Legal theory behind charging a supplier for another’s killings
The Crown framed Okeymow’s liability on the principle that supplying a dangerous weapon with ammunition can amount to criminal responsibility when the supplier knew or ought to have known the risks.
Justice Little’s judgment emphasized the foreseeable danger of giving a semi‑automatic rifle and a large quantity of ammunition to a minor, particularly given the context of prior drug‑based relationships and the absence of safeguards.
The conviction illustrates prosecutors’ ability to pursue manslaughter and criminal‑negligence charges against facilitators in violent incidents, not solely against those who fire the weapon.
Community safety concerns and policy questions raised
The case has renewed debate in Edmonton and across Alberta about how firearms circulate illicitly and how youth with severe mental illness are identified and supported.
Advocates and officials have pointed to intersections between substance use, untreated mental illness and access to high‑capacity firearms as areas that require coordinated policy responses.
Police and mental‑health services face continuing pressure to improve crisis interventions that can prevent violent escalations in domestic settings and elsewhere.
Next steps for sentencing and possible appeals
A sentencing date has not yet been set, and the court will hear submissions on an appropriate punishment after the pre‑sentence process is completed.
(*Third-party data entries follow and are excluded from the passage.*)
-- pv_equiv track=rewrite | github.com/myoshi2891/Algorithm-DataStructures | Algorithm/Rolling Hash/other/string comparison/string-comparison.py | count_equal_pairs
-- ===== SOURCE A (Python) =====
-- from typing import List, Tuple
--
-- def compute_rolling_hash(s: str, p: int, x: int) -> int:
--     """
--     文字列のRolling Hashを計算
--     :param s: 対象文字列
--     :param p: 法（大きな素数）
--     :param x: 基数（素数）
--     :return: ハッシュ値
--     """
--     hash_val: int = 0
--     for c in s:
--         hash_val = (hash_val * x + ord(c)) % p
--     return hash_val
--
-- def count_equal_pairs(strings: List[str]) -> int:
--     """
--     文字列リストから一致するペアの個数を返す（Rolling Hash 使用）
--     :param strings: 文字列のリスト
--     :return: 一致する文字列ペア数
--     """
--     P1: int = 10**9 + 7
--     X1: int = 911
--     P2: int = 10**9 + 9
--     X2: int = 3571
--
--     hash_map: dict[Tuple[int, int], int] = {}
--
--     for s in strings:
--         h1 = compute_rolling_hash(s, P1, X1)
--         h2 = compute_rolling_hash(s, P2, X2)
--         key = (h1, h2)
--         hash_map[key] = hash_map.get(key, 0) + 1
--
--     count: int = 0
--     for freq in hash_map.values():
--         if freq >= 2:
--             count += freq * (freq - 1) // 2  # nC2
--
--     return count
-- ===== SOURCE B (Python) =====
-- from typing import List, Tuple
--
-- def compute_rolling_hash(s: str, p: int, x: int) -> int:
--     hash_val: int = 0
--     for c in s:
--         hash_val = (hash_val * x + ord(c)) % p
--     return hash_val
--
-- def count_equal_pairs(strings: List[str]) -> int:
--     # One incremental pass: each string contributes the number of EARLIER
--     # strings with the same double-hash key; no frequency table pass, no nC2.
--     P1: int = 10**9 + 7
--     X1: int = 911
--     P2: int = 10**9 + 9
--     X2: int = 3571
--     seen: dict = {}
--     total: int = 0
--     for s in strings:
--         key = (compute_rolling_hash(s, P1, X1), compute_rolling_hash(s, P2, X2))
--         c = seen.get(key, 0)
--         total += c
--         seen[key] = c + 1
--     return total
-- ===== Notes on version B (the rewrite author's own statement) =====
-- stated objective: simpler
-- what changed: Replaces A's two-phase build-frequency-dict-then-sum-freq*(freq-1)//2 with a single incremental pass that adds, for each string, the number of earlier strings sharing its (h1,h2) key (handshake counting), so the combinatorial formula and the second loop disappear.
import Mathlib
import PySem

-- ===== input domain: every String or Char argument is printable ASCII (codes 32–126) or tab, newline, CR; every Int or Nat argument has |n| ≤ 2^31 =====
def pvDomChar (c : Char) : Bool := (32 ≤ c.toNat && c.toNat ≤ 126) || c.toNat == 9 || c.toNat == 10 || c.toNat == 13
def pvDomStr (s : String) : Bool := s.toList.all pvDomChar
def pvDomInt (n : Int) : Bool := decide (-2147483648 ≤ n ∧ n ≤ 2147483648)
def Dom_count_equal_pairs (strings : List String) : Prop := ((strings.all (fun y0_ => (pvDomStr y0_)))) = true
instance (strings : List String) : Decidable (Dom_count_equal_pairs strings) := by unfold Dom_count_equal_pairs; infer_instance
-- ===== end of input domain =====

-- B replaces the frequency-dict + nC2 summation with a single incremental pass
-- adding, per string, the number of earlier strings with the same key (simpler).

-- ===== PORT A =====
def compute_rolling_hash (s : String) (p : Int) (x : Int) : Int :=
  s.toList.foldl (fun hash_val c => PySem.Int.mod (hash_val * x + (c.toNat : Int)) p) 0

def count_equal_pairs (strings : List String) : Int :=
  let P1 : Int := 10 ^ 9 + 7
  let X1 : Int := 911
  let P2 : Int := 10 ^ 9 + 9
  let X2 : Int := 3571
  let hash_map : PySem.Dict (Int × Int) Int :=
    strings.foldl (fun d s =>
      let h1 := compute_rolling_hash s P1 X1
      let h2 := compute_rolling_hash s P2 X2
      let key := (h1, h2)
      d.insert key (d.getD key 0 + 1)) PySem.Dict.empty
  hash_map.values.foldl (fun count freq =>
    if freq ≥ 2 then count + PySem.Int.floordiv (freq * (freq - 1)) 2 else count) 0

-- ===== PORT B =====
def count_equal_pairs_alt (strings : List String) : Int :=
  let P1 : Int := 10 ^ 9 + 7
  let X1 : Int := 911
  let P2 : Int := 10 ^ 9 + 9
  let X2 : Int := 3571
  (strings.foldl (fun st s =>
    let key := (compute_rolling_hash s P1 X1, compute_rolling_hash s P2 X2)
    let c := st.1.getD key 0
    (st.1.insert key (c + 1), st.2 + c)) ((PySem.Dict.empty : PySem.Dict (Int × Int) Int), (0 : Int))).2

-- ===== PRECONDITION & SPEC =====
def Spec_count_equal_pairs (strings : List String) (out : Int) : Prop := out = count_equal_pairs_alt strings
instance (strings : List String) (out : Int) : Decidable (Spec_count_equal_pairs strings out) := by unfold Spec_count_equal_pairs; infer_instance

-- ===== CLAIM (what is proved, stated in full; the proofs are below) =====
def Claim_equal_count_equal_pairs : Prop := ∀ (strings : List String), Dom_count_equal_pairs strings → Spec_count_equal_pairs strings (count_equal_pairs strings)

-- ===== LEMMAS AND PROOFS =====

def pvKey (s : String) : Int × Int :=
  (compute_rolling_hash s (10 ^ 9 + 7) 911, compute_rolling_hash s (10 ^ 9 + 9) 3571)

def pvC2 (f : Int) : Int := PySem.Int.floordiv (f * (f - 1)) 2

def pvS (ks : List (Int × Int)) : Int :=
  ((PySem.Set.ofList ks).map (fun k => pvC2 ((ks.count k : Int)))).sum

theorem pvC2_succ (c : Int) : pvC2 (c + 1) = pvC2 c + c := by
  obtain ⟨m, hm⟩ := Int.even_mul_succ_self (c - 1)
  have e1 : (c + 1) * ((c + 1) - 1) = 2 * (m + c) := by linear_combination hm
  have e2 : c * (c - 1) = 2 * m := by linear_combination hm
  unfold pvC2
  rw [PySem.Int.floordiv_eq_ediv_of_pos (by norm_num), PySem.Int.floordiv_eq_ediv_of_pos (by norm_num),
      e1, e2, Int.mul_ediv_cancel_left _ (by norm_num), Int.mul_ediv_cancel_left _ (by norm_num)]

theorem pv_sum_map_sub_single {α : Type} [DecidableEq α] {l : List α} (hl : l.Nodup) {x : α}
    (hx : x ∈ l) (f g : α → Int) (h : ∀ k ∈ l, k ≠ x → g k = f k) :
    (l.map g).sum = (l.map f).sum + (g x - f x) := by
  induction l with
  | nil => cases hx
  | cons a t ih =>
    rcases List.mem_cons.mp hx with rfl | hxt
    · have ht : ∀ k ∈ t, g k = f k := by
        intro k hk
        exact h k (List.mem_cons_of_mem _ hk) (fun he => (List.nodup_cons.mp hl).1 (he ▸ hk))
      simp only [List.map_cons, List.sum_cons, List.map_congr_left ht]
      ring
    · have hax : a ≠ x := fun he => (List.nodup_cons.mp hl).1 (he ▸ hxt)
      have := ih (List.nodup_cons.mp hl).2 hxt (fun k hk => h k (List.mem_cons_of_mem _ hk))
      simp only [List.map_cons, List.sum_cons, this, h a (List.mem_cons_self) hax]
      ring

theorem pvS_snoc (ks : List (Int × Int)) (x : Int × Int) :
    pvS (ks ++ [x]) = pvS ks + (ks.count x : Int) := by
  unfold pvS
  have hset : PySem.Set.ofList (ks ++ [x]) = PySem.Set.add (PySem.Set.ofList ks) x := by
    rw [PySem.Set.ofList_eq_foldl, PySem.Set.ofList_eq_foldl, List.foldl_append]
    rfl
  by_cases hmem : x ∈ ks
  · have hadd : PySem.Set.add (PySem.Set.ofList ks) x = PySem.Set.ofList ks := by
      unfold PySem.Set.add
      simp [PySem.Set.contains, (PySem.Set.mem_ofList ks x).mpr hmem]
    rw [hset, hadd]
    have hxS : x ∈ PySem.Set.ofList ks := (PySem.Set.mem_ofList ks x).mpr hmem
    rw [pv_sum_map_sub_single (PySem.Set.nodup_ofList ks) hxS
      (fun k => pvC2 ((ks.count k : Int))) (fun k => pvC2 (((ks ++ [x]).count k : Int)))
      (by
        intro k _ hkx
        simp [List.count_append, Ne.symm hkx])]
    have hc1 : (((ks ++ [x]).count x : Nat) : Int) = ((ks.count x : Nat) : Int) + 1 := by
      simp [List.count_append]
    rw [hc1, pvC2_succ]
    ring
  · have hadd : PySem.Set.add (PySem.Set.ofList ks) x = PySem.Set.ofList ks ++ [x] := by
      unfold PySem.Set.add
      simp [PySem.Set.contains, hmem]
    rw [hset, hadd]
    have hcongr : ∀ k ∈ PySem.Set.ofList ks,
        pvC2 (((ks ++ [x]).count k : Int)) = pvC2 ((ks.count k : Int)) := by
      intro k hk
      have hkx : k ≠ x := fun he => hmem (he ▸ (PySem.Set.mem_ofList ks k).mp hk)
      simp [List.count_append, Ne.symm hkx]
    have hx0 : ks.count x = 0 := List.count_eq_zero.mpr hmem
    simp only [List.map_append, List.sum_append, List.map_cons, List.map_nil, List.sum_cons,
      List.sum_nil, List.map_congr_left hcongr]
    have hc1 : (((ks ++ [x]).count x : Nat) : Int) = 1 := by
      simp [List.count_append, hx0]
    rw [hc1, hx0]
    have : pvC2 1 = 0 := by decide
    rw [this]
    simp

theorem pvA_eq (strings : List String) :
    count_equal_pairs strings = pvS (strings.map pvKey) := by
  unfold count_equal_pairs
  have hfold : strings.foldl (fun d s =>
      let h1 := compute_rolling_hash s (10 ^ 9 + 7) 911
      let h2 := compute_rolling_hash s (10 ^ 9 + 9) 3571
      let key := (h1, h2)
      d.insert key (d.getD key 0 + 1)) (PySem.Dict.empty : PySem.Dict (Int × Int) Int)
      = PySem.Dict.counter (strings.map pvKey) := by
    rw [← PySem.Dict.foldl_insert_getD_add_one_eq_counter, List.foldl_map]
    rfl
  simp only []
  rw [hfold]
  have hvals : (PySem.Dict.counter (strings.map pvKey)).values
      = (PySem.Set.ofList (strings.map pvKey)).map
          (fun k => (((strings.map pvKey).count k : Nat) : Int)) := by
    show ((PySem.Dict.counter (strings.map pvKey)).items.map (·.2)) = _
    rw [PySem.Dict.items_counter, List.map_map]
    rfl
  rw [hvals]
  set S := PySem.Set.ofList (strings.map pvKey) with hS
  set ks := strings.map pvKey with hks
  have hmemcnt : ∀ f ∈ S.map (fun k => ((ks.count k : Nat) : Int)), (1 : Int) ≤ f := by
    intro f hf
    obtain ⟨k, hk, rfl⟩ := List.mem_map.mp hf
    have : k ∈ ks := (PySem.Set.mem_ofList ks k).mp hk
    have := List.count_pos_iff.mpr this
    omega
  have hcong : (S.map (fun k => ((ks.count k : Nat) : Int))).foldl
      (fun count freq => if freq ≥ 2 then count + PySem.Int.floordiv (freq * (freq - 1)) 2 else count) 0
      = (S.map (fun k => ((ks.count k : Nat) : Int))).foldl (fun count freq => count + pvC2 freq) 0 := by
    apply PySem.List.foldl_congr_mem
    intro acc f hf
    by_cases h2 : (2 : Int) ≤ f
    · simp [h2, pvC2]
    · have h1 := hmemcnt f hf
      have : f = 1 := by omega
      subst this
      norm_num [pvC2, PySem.Int.floordiv]
  rw [hcong, PySem.List.foldl_add]
  unfold pvS
  rw [List.map_map]
  simp
  rfl

theorem pvB_inv (ks : List (Int × Int)) :
    ks.foldl (fun st k =>
      let c := st.1.getD k 0
      (st.1.insert k (c + 1), st.2 + c)) ((PySem.Dict.empty : PySem.Dict (Int × Int) Int), (0 : Int))
    = (ks.foldl (fun d k => d.insert k (d.getD k 0 + 1)) PySem.Dict.empty, pvS ks) := by
  induction ks using List.reverseRecOn with
  | nil =>
    simp [pvS, PySem.Set.ofList]
  | append_singleton t x ih =>
    rw [List.foldl_append, List.foldl_append, ih]
    simp only [List.foldl_cons, List.foldl_nil]
    have hget : (t.foldl (fun d k => d.insert k (d.getD k 0 + 1))
        (PySem.Dict.empty : PySem.Dict (Int × Int) Int)).getD x 0 = (t.count x : Int) := by
      rw [PySem.Dict.getD_foldl_insert_add_one]
      simp
    rw [hget, pvS_snoc]

theorem pvB_eq (strings : List String) :
    count_equal_pairs_alt strings = pvS (strings.map pvKey) := by
  unfold count_equal_pairs_alt
  simp only []
  rw [show (fun (st : PySem.Dict (Int × Int) Int × Int) (s : String) =>
      let key := (compute_rolling_hash s (10 ^ 9 + 7) 911, compute_rolling_hash s (10 ^ 9 + 9) 3571)
      let c := st.1.getD key 0
      (st.1.insert key (c + 1), st.2 + c))
    = (fun st s => (fun (st : PySem.Dict (Int × Int) Int × Int) (k : Int × Int) =>
        let c := st.1.getD k 0
        (st.1.insert k (c + 1), st.2 + c)) st (pvKey s)) from rfl]
  rw [← List.foldl_map (f := pvKey) (g := fun (st : PySem.Dict (Int × Int) Int × Int) (k : Int × Int) =>
        let c := st.1.getD k 0
        (st.1.insert k (c + 1), st.2 + c)), pvB_inv]

-- ===== VERDICT (by name: the statement is the Claim_ definition above) =====
theorem count_equal_pairs_spec : Claim_equal_count_equal_pairs := by
  intro strings _
  unfold Spec_count_equal_pairs
  rw [pvA_eq, pvB_eq]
Okeymow faces multiple counts that carry significant periods of incarceration, although precise outcomes will depend on judicial weighing of aggravating and mitigating factors and statutory ranges.
The defence may consider appellate options following sentencing, and legal observers say issues around causation and the scope of supplier liability could form part of future litigation.
Reflections from law enforcement and legal experts
Law‑enforcement spokespeople stressed that the verdict underscores the seriousness with which courts may treat those who traffic firearms into communities.
Legal analysts observed that the case required the Crown to link the supplier’s conduct to the eventual lethal use of the firearm, a connection the judge found persuasive based on the evidence presented.
The trial therefore sets a precedent for how criminal responsibility may be argued in cases where intermediaries rather than shooters furnish weapons used in fatal incidents.
Final paragraph
The conviction of Dennis Okeymow brings a degree of legal closure to a sequence of events that devastated multiple families and left a community grappling with grief, but it also opens further questions about prevention, mental‑health care and illegal gun flows that Edmonton and policymakers must continue to address.